Tuesday Vacation Report

I’m back from the beach and, while it was a little chilly and I was fighting a head cold, it was nice to be by the ocean.

It was especially nice to hear it at night. One of my favorite chapters of The Gastronomical Me describes MFK Fisher’s visit to the coast of Mexico, and she has this to say about the ocean:
“I slept like a cat all night, dreaming good dreams in my well-being, but hearing the waves when I wanted to through the dreams.”

(I brought some vacation knitting, so I’ll put up a Project Roundup tomorrow.)

Food I Cook For Myself

Oyster stew is a traditional Christmas Eve or New Year’s Eve supper in my mother’s family, but only she and I like it. Mr. Isbell doesn’t care for it either, but since he was at band practice last night, I made some for a week-before-Christmas-eve dinner for myself. (And Toby. Toby, I discovered, is a big fan of oyster stew.)

I’ve started reading some M.F.K. Fisher again, to compare her with Laurie Colwin, and in Consider The Oyster I found this about oyster stew: “mildly potent, quietly sustaining, warm as love and welcomer in the winter.”

And also very popular with spoiled housecats.

The Delights of M.F.K. Fisher

It’s a thinly-disguised fact that I owe most of what I know to the J. Peterman catalog: If I read about it there, I would usually go and find out more–from British colonialism, Lawrence of Arabia, or Elsa Maxwell to Tolstoy.

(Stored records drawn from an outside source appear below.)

-- ===== PORT A =====
-- A's while-loop over the cursor i; fuel = len+1 suffices since each iteration moves i forward by ≥ 3
def pvGoA (cs : List Char) : Nat → Int → List (Option String × Option String)
  | 0, _ => []
  | fuel + 1, i =>
    if i < (cs.length : Int) then
      let bang := PySem.Chars.findFrom cs ['!', '['] i
      if bang = -1 then []
      else
        let cb := PySem.Chars.findFrom cs [']'] (bang + 2)
        if cb = -1 then []
        else
          let alt := pvOrNone (PySem.List.slice cs (some (bang + 2)) (some cb))
          if (decide (cb + 1 < (cs.length : Int))) && (PySem.List.pyGet? cs (cb + 1) == some '(') then
            let cp := PySem.Chars.findFrom cs [')'] (cb + 2)
            if cp ≠ -1 then
              (alt, pvOrNone (PySem.List.slice cs (some (cb + 2)) (some cp))) :: pvGoA cs fuel (cp + 1)
            else
              (alt, none) :: pvGoA cs fuel (cb + 2)
          else
            (alt, none) :: pvGoA cs fuel (cb + 1)
    else []

def extract_markdown_images (text : String) : List (Option String × Option String) :=
  pvGoA text.toList (text.toList.length + 1) 0

-- ===== PORT B =====
-- Hand port of the regex engine restricted to the fixed pattern !\[(.*?)\](?:\((.*?)\))? with re.DOTALL:
-- pvPartition sep s splits s at the FIRST occurrence of sep (= what the lazy quantifier before a literal matches).
def pvPartition (sep : List Char) : List Char → Option (List Char × List Char)
  | [] => if sep.isPrefixOf ([] : List Char) then some ([], []) else none
  | c :: cs =>
    if sep.isPrefixOf (c :: cs) then some ([], (c :: cs).drop sep.length)
    else
      match pvPartition sep cs with
      | none => none
      | some (a, b) => some (c :: a, b)
-- pv_equiv track=rewrite | github.com/RascalTwo/DailyProblem | problems/DailyCoding/181/solve.py | solve
-- ===== SOURCE A (Python) =====
-- from typing import List
--
-- def is_palindrome(string: str) -> bool:
-- 	return string == string[::-1]
--
-- def solve(string: str) -> List[str]:
-- 	length = len(string)
--
-- 	palindromes: List[str] = []
--
-- 	left, right = 0, length
-- 	while left < length:
-- 		considering = string[left:left + right]
-- 		if not is_palindrome(considering):
-- 			right -= 1
-- 		else:
-- 			palindromes.append(considering)
-- 			left += right
-- 			right = length - left
--
-- 	return palindromes
-- ===== SOURCE B (Python) =====
-- from typing import List
--
-- def solve(string: str) -> List[str]:
-- 	n = len(string)
--
-- 	# DP over start positions, right to left: prev[j - (i+1)] says whether
-- 	# string[i+1 : j+1] is a palindrome; best[i] is the end (exclusive) of the
-- 	# longest palindrome starting at i.
-- 	best: List[int] = []
-- 	prev: List[bool] = []
-- 	for i in range(n - 1, -1, -1):
-- 		row: List[bool] = []
-- 		b = i + 1
-- 		for j in range(i, n):
-- 			ok = string[i] == string[j] and (j - i < 2 or prev[j - i - 2])
-- 			row.append(ok)
-- 			if ok:
-- 				b = j + 1
-- 		best = [b] + best
-- 		prev = row
--
-- 	result: List[str] = []
-- 	i = 0
-- 	while i < n:
-- 		j = best[i]
-- 		result.append(string[i:j])
-- 		i = j
-- 	return result
-- ===== Notes on version B (the rewrite author's own statement) =====
-- stated objective: faster
-- what changed: Replaces A's repeated slice-and-reverse palindrome checks inside a shrinking-window while loop by an O(n^2) dynamic-programming palindrome table built right-to-left (one row kept at a time), from which the longest palindrome starting at each position is read off and the greedy split emitted.
import Mathlib
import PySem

And now, 12 years after my first historic Peterman, I’ve discovered M.F.K. Fisher, who was mentioned in a Spring/Summer issue probably around 1996. (Seriously. There was an apron dress you could buy, in pink or blue.) I picked up The Gastronomical Me, and this is what won me over:

Now…the three of us are in some ways even more than twenty-five years older than we were then. And still the warm round peach pie and the cool yellow cream we ate together that August night live in our hearts’ palates, succulent, secret, delicious.

“Hearts’ palates.” Perfect.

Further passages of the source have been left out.